--- MATERIAL SUPPLIED Enclosed Below ---

-- pv_equiv track=rewrite | github.com/GRitger/school | 29.01.2025/25.py | f
-- ===== SOURCE A (Python) =====
-- def f(x):
--     a = []
--     d = 23
--     while d * d < x:
--         if x % d == 0 and ((str(d)[0] == "2" and str(d)[-2] == "3") or (str(x // d)[0] == "2" and str(x //d)[-2] == "3") ):
--             a.append(d)
--             a.append(x // d)
--         d += 1
--     if d * d == x:
--         a.append(d)
--     a.sort()
--     return a
-- ===== SOURCE B (Python) =====
-- def f(x):
--     # Enumerate the divisors of x from its prime factorisation instead of
--     # scanning every candidate in [23, sqrt(x)); then filter and sort.
--     def ok(m):
--         s = str(m)
--         return s[0] == "2" and s[-2] == "3"
--
--     divs, n, p = [1], x, 2
--     while p * p <= n:
--         if n % p == 0:
--             e = 0
--             while n > 1 and n % p == 0:
--                 n //= p
--                 e += 1
--             divs = [d * p ** k for d in divs for k in range(e + 1)]
--         p += 1
--     if n > 1:
--         divs = [d * n ** k for d in divs for k in range(2)]
--
--     out = []
--     for d in divs:
--         if 23 <= d:
--             if d * d < x:
--                 q = x // d
--                 if ok(d) or ok(q):
--                     out.append(d)
--                     out.append(q)
--             elif d * d == x:
--                 out.append(d)
--     out.sort()
--     return out
-- ===== Notes on version B (the rewrite author's own statement) =====
-- stated objective: alternative
-- what changed: B replaces A's linear scan of every candidate divisor up to sqrt(x) by trial-division prime factorisation of x followed by combinatorial enumeration of all of its divisors, which are then filtered by the same digit condition and sorted.
import Mathlib
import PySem

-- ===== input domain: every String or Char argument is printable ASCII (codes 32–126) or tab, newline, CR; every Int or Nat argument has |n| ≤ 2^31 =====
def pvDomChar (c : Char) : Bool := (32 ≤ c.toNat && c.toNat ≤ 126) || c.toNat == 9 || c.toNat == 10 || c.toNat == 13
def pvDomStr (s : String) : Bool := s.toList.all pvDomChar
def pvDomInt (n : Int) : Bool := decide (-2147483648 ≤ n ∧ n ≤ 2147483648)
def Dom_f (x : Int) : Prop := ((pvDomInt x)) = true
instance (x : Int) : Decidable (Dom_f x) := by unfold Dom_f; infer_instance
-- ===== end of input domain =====

-- B enumerates the divisors of x from its prime factorisation instead of scanning every
-- candidate divisor up to sqrt(x), then filters and sorts (objective: different algorithm).

-- termination helper for A's loop: d*d < x forces d < x
theorem pvStepLt (x d : Int) (h : d * d < x) : (x - (d + 1)).toNat < (x - d).toNat := by
  have hdx : d < x := by nlinarith [sq_nonneg d, sq_nonneg (d - 1)]
  omega

-- ===== PORT A =====
-- the digit test as A writes it inline
def condA (x d : Int) : Bool :=
  PySem.Int.mod x d == 0 &&
  (((PySem.Str.pyGet? (PySem.Int.toStr d) 0 == some '2') &&
      (PySem.Str.pyGet? (PySem.Int.toStr d) (-2) == some '3')) ||
   ((PySem.Str.pyGet? (PySem.Int.toStr (PySem.Int.floordiv x d)) 0 == some '2') &&
      (PySem.Str.pyGet? (PySem.Int.toStr (PySem.Int.floordiv x d)) (-2) == some '3')))

def loopA (x d : Int) (a : List Int) : List Int :=
  if h : d * d < x then
    loopA x (d + 1) (if condA x d then a ++ [d, PySem.Int.floordiv x d] else a)
  else if d * d = x then a ++ [d] else a
termination_by (x - d).toNat
decreasing_by exact pvStepLt x d h

def f (x : Int) : List Int :=
  PySem.List.sorted (loopA x 23 []) (fun y => y) false

-- ===== PORT B =====
-- B's helper ok(m): s = str(m); s[0]=="2" and s[-2]=="3"
def okB (m : Int) : Bool :=
  let s := PySem.Int.toStr m
  (PySem.Str.pyGet? s 0 == some '2') && (PySem.Str.pyGet? s (-2) == some '3')

-- division-shrink fact used for the loops' termination
theorem pvFloordivLt (n p : Int) (hn : 1 ≤ n) (hp : 2 ≤ p) :
    0 ≤ PySem.Int.floordiv n p ∧ PySem.Int.floordiv n p < n := by
  rw [PySem.Int.floordiv_eq_ediv_of_pos (by omega)]
  have hq := Int.mul_ediv_add_emod n p
  have hr1 := Int.emod_nonneg n (show p ≠ 0 by omega)
  have hr2 := Int.emod_lt_of_pos n (show (0:Int) < p by omega)
  have h0 : 0 ≤ n / p := Int.ediv_nonneg (by omega) (by omega)
  have h1 : 2 * (n / p) ≤ p * (n / p) := by nlinarith
  omega

theorem pvExtractDec (n : Int) (k : Nat) (h1 : 1 < n) :
    (PySem.Int.floordiv n ((k : Int) + 2)).toNat < n.toNat := by
  have := pvFloordivLt n ((k : Int) + 2) (by omega) (by omega)
  omega

-- inner while of Source B: 'while n > 1 and n % p == 0: n //= p; e += 1'; returns (e, n).
-- p is carried as k+2 (it only ever takes values ≥ 2, starting at 2).
def extract (n : Int) (k : Nat) : Int × Int :=
  if h : 1 < n ∧ PySem.Int.mod n ((k : Int) + 2) = 0 then
    let r := extract (PySem.Int.floordiv n ((k : Int) + 2)) k
    (r.1 + 1, r.2)
  else (0, n)
termination_by n.toNat
decreasing_by exact pvExtractDec n k h.1

-- facts the outer loop's termination needs about extract
theorem extract_le : ∀ (N : ℕ) (n : Int) (k : Nat), n.toNat = N → 0 ≤ n →
    0 ≤ (extract n k).2 ∧ (extract n k).2 ≤ n := by
  intro N
  induction N using Nat.strong_induction_on with
  | _ N ih =>
    intro n k hN hn
    rw [extract]
    split
    · rename_i h
      dsimp only
      have hq := pvFloordivLt n ((k : Int) + 2) (by omega) (by omega)
      have := ih (PySem.Int.floordiv n ((k : Int) + 2)).toNat (by omega) _ k rfl (by omega)
      exact ⟨this.1, by omega⟩
    · exact ⟨hn, le_refl n⟩

theorem extract_lt (n : Int) (k : Nat) (h1 : 1 < n)
    (h2 : PySem.Int.mod n ((k : Int) + 2) = 0) :
    0 ≤ (extract n k).2 ∧ (extract n k).2 < n := by
  rw [extract, dif_pos ⟨h1, h2⟩]
  dsimp only
  have hq := pvFloordivLt n ((k : Int) + 2) (by omega) (by omega)
  have := extract_le (PySem.Int.floordiv n ((k : Int) + 2)).toNat _ k rfl (by omega)
  exact ⟨this.1, by omega⟩

theorem pvLoopFacDec1 (n : Int) (k : Nat) (h : ((k : Int) + 2) * ((k : Int) + 2) ≤ n)
    (hm : PySem.Int.mod n ((k : Int) + 2) = 0) :
    ((extract n k).2 - (((k + 1 : ℕ) : Int) + 2)).toNat < (n - ((k : Int) + 2)).toNat := by
  have h4 : (k : Int) + 4 ≤ n := by nlinarith [Int.natCast_nonneg k]
  have := extract_lt n k (by omega) hm
  push_cast
  omega

theorem pvLoopFacDec2 (n : Int) (k : Nat) (h : ((k : Int) + 2) * ((k : Int) + 2) ≤ n) :
    (n - (((k + 1 : ℕ) : Int) + 2)).toNat < (n - ((k : Int) + 2)).toNat := by
  have h4 : (k : Int) + 4 ≤ n := by nlinarith [Int.natCast_nonneg k]
  push_cast
  omega

-- outer while of Source B: 'while p*p <= n: if n%p==0: (extract; divs = [d*p**k for d in divs
-- for k in range(e+1)]); p += 1'; p carried as k+2.
def loopFac (n : Int) (k : Nat) (divs : List Int) : Int × List Int :=
  if h : ((k : Int) + 2) * ((k : Int) + 2) ≤ n then
    if hm : PySem.Int.mod n ((k : Int) + 2) = 0 then
      let r := extract n k
      loopFac r.2 (k + 1)
        (divs.flatMap (fun d => (PySem.List.pyRange 0 (r.1 + 1) 1).map (fun j => d * ((k : Int) + 2) ^ j.toNat)))
    else loopFac n (k + 1) divs
  else (n, divs)
termination_by (n - ((k : Int) + 2)).toNat
decreasing_by
  · exact pvLoopFacDec1 n k h hm
  · exact pvLoopFacDec2 n k h

def f_alt (x : Int) : List Int :=
  let r := loopFac x 0 [1]
  let divs :=
    if 1 < r.1 then
      r.2.flatMap (fun d => (PySem.List.pyRange 0 2 1).map (fun j => d * r.1 ^ j.toNat))
    else r.2
  PySem.List.sorted (divs.foldl (fun acc d =>
    if 23 ≤ d then
      if d * d < x then
        if okB d || okB (PySem.Int.floordiv x d) then acc ++ [d, PySem.Int.floordiv x d] else acc
      else if d * d = x then acc ++ [d] else acc
    else acc) ([] : List Int)) (fun y => y) false

-- ===== PRECONDITION & SPEC =====
def Spec_f (x : Int) (out : List Int) : Prop := out = f_alt x
instance (x : Int) (out : List Int) : Decidable (Spec_f x out) := by unfold Spec_f; infer_instance

-- ===== CLAIM (what is proved, stated in full; the proofs are below) =====
def Claim_equal_f : Prop := ∀ (x : Int), Dom_f x → Spec_f x (f x)

-- ===== LEMMAS AND PROOFS =====

-- ---------- shared contribution function ----------
-- what a qualifying candidate d contributes to the (unsorted) result
def contrib (x d : Int) : List Int :=
  if 23 ≤ d ∧ d * d < x ∧ PySem.Int.mod x d = 0 ∧ (okB d || okB (PySem.Int.floordiv x d)) = true then
    [d, PySem.Int.floordiv x d]
  else if 23 ≤ d ∧ d * d = x then [d] else []

theorem condA_eq (x d : Int) :
    condA x d = ((PySem.Int.mod x d == 0) && (okB d || okB (PySem.Int.floordiv x d))) := rfl

-- ---------- A-side: the loop is the flatMap of contrib over [d, x) ----------
theorem loopA_acc (x : Int) : ∀ n d a, (x - d).toNat = n →
    loopA x d a = a ++ loopA x d [] := by
  intro n
  induction n using Nat.strong_induction_on with
  | _ n ih =>
    intro d a hn
    by_cases h : d * d < x
    · conv_lhs => rw [loopA]
      conv_rhs => rw [loopA]
      rw [dif_pos h, dif_pos h]
      rw [ih _ (hn ▸ pvStepLt x d h) (d+1) _ rfl]
      conv_rhs => simp only [List.nil_append]; rw [ih _ (hn ▸ pvStepLt x d h) (d+1) (if condA x d then [d, PySem.Int.floordiv x d] else []) rfl]
      by_cases hc : condA x d <;> simp [hc]
    · conv_lhs => rw [loopA]
      conv_rhs => rw [loopA]
      rw [dif_neg h, dif_neg h]
      by_cases he : d * d = x <;> simp [he]

theorem loopA_nil_step (x d : Int) (h : d * d < x) :
    loopA x d [] = (if condA x d then [d, PySem.Int.floordiv x d] else []) ++ loopA x (d+1) [] := by
  conv_lhs => rw [loopA]
  rw [dif_pos h, loopA_acc x (x - (d+1)).toNat (d+1) _ rfl]
  by_cases hc : condA x d <;> simp [hc]

theorem loopA_nil_base (x d : Int) (h : ¬ d * d < x) :
    loopA x d [] = if d * d = x then [d] else [] := by
  conv_lhs => rw [loopA]
  rw [dif_neg h]
  by_cases he : d * d = x <;> simp [he]

theorem contrib_tail_nil (x : Int) : ∀ (n : ℕ) (d : Int), (x - d).toNat = n → 1 ≤ d → x < d * d →
    (PySem.List.pyRange d x 1).flatMap (contrib x) = [] := by
  intro n
  induction n using Nat.strong_induction_on with
  | _ n ih =>
    intro d hn hd hx
    by_cases hdx : x ≤ d
    · rw [PySem.List.pyRange_one_eq_nil hdx]; rfl
    · rw [PySem.List.pyRange_one_cons (by omega), List.flatMap_cons]
      have hc : contrib x d = [] := by
        unfold contrib
        rw [if_neg (by rintro ⟨-, h, -⟩; omega), if_neg (by rintro ⟨-, h⟩; omega)]
      rw [hc, List.nil_append]
      exact ih _ (by omega) (d+1) rfl (by omega) (by nlinarith)

theorem A_char (x : Int) : ∀ (n : ℕ) (d : Int), (x - d).toNat = n → 23 ≤ d →
    loopA x d [] = (PySem.List.pyRange d x 1).flatMap (contrib x) := by
  intro n
  induction n using Nat.strong_induction_on with
  | _ n ih =>
    intro d hn hd
    by_cases h : d * d < x
    · have hdx : d < x := by nlinarith
      rw [loopA_nil_step x d h, PySem.List.pyRange_one_cons hdx, List.flatMap_cons,
        ih _ (hn ▸ pvStepLt x d h) (d+1) rfl (by omega)]
      congr 1
      rw [condA_eq]
      unfold contrib
      by_cases h1 : PySem.Int.mod x d = 0 <;>
        by_cases h2 : (okB d || okB (PySem.Int.floordiv x d)) = true <;>
          simp [h1, h2, h, hd, show ¬ d * d = x by omega]
    · rw [loopA_nil_base x d h]
      by_cases he : d * d = x
      · have hdx : d < x := by nlinarith
        rw [PySem.List.pyRange_one_cons hdx, List.flatMap_cons]
        have hc : contrib x d = [d] := by
          unfold contrib
          rw [if_neg (by rintro ⟨-, h', -⟩; omega), if_pos ⟨hd, he⟩]
        rw [hc, if_pos he,
          contrib_tail_nil x (x - (d+1)).toNat (d+1) rfl (by omega) (by nlinarith)]
        simp
      · rw [if_neg he, contrib_tail_nil x (x - d).toNat d rfl (by omega) (by omega)]

-- ---------- B-side: divisor enumeration correctness ----------
-- l holds exactly the positive divisors of m, each once
def Divs (m : Int) (l : List Int) : Prop := l.Nodup ∧ ∀ d, d ∈ l ↔ 1 ≤ d ∧ d ∣ m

--- End of Enclosed MATERIAL SUPPLIED ---

## [TASK DETAILS]
The answer is the records above restated word for word from their opening line through the line that holds "-- stated objective: alternative", both included, and nothing else.

## [RESPONSE AREA]
-- pv_equiv track=rewrite | github.com/GRitger/school | 29.01.2025/25.py | f
-- ===== SOURCE A (Python) =====
-- def f(x):
--     a = []
--     d = 23
--     while d * d < x:
--         if x % d == 0 and ((str(d)[0] == "2" and str(d)[-2] == "3") or (str(x // d)[0] == "2" and str(x //d)[-2] == "3") ):
--             a.append(d)
--             a.append(x // d)
--         d += 1
--     if d * d == x:
--         a.append(d)
--     a.sort()
--     return a
-- ===== SOURCE B (Python) =====
-- def f(x):
--     # Enumerate the divisors of x from its prime factorisation instead of
--     # scanning every candidate in [23, sqrt(x)); then filter and sort.
--     def ok(m):
--         s = str(m)
--         return s[0] == "2" and s[-2] == "3"
--
--     divs, n, p = [1], x, 2
--     while p * p <= n:
--         if n % p == 0:
--             e = 0
--             while n > 1 and n % p == 0:
--                 n //= p
--                 e += 1
--             divs = [d * p ** k for d in divs for k in range(e + 1)]
--         p += 1
--     if n > 1:
--         divs = [d * n ** k for d in divs for k in range(2)]
--
--     out = []
--     for d in divs:
--         if 23 <= d:
--             if d * d < x:
--                 q = x // d
--                 if ok(d) or ok(q):
--                     out.append(d)
--                     out.append(q)
--             elif d * d == x:
--                 out.append(d)
--     out.sort()
--     return out
-- ===== Notes on version B (the rewrite author's own statement) =====
-- stated objective: alternative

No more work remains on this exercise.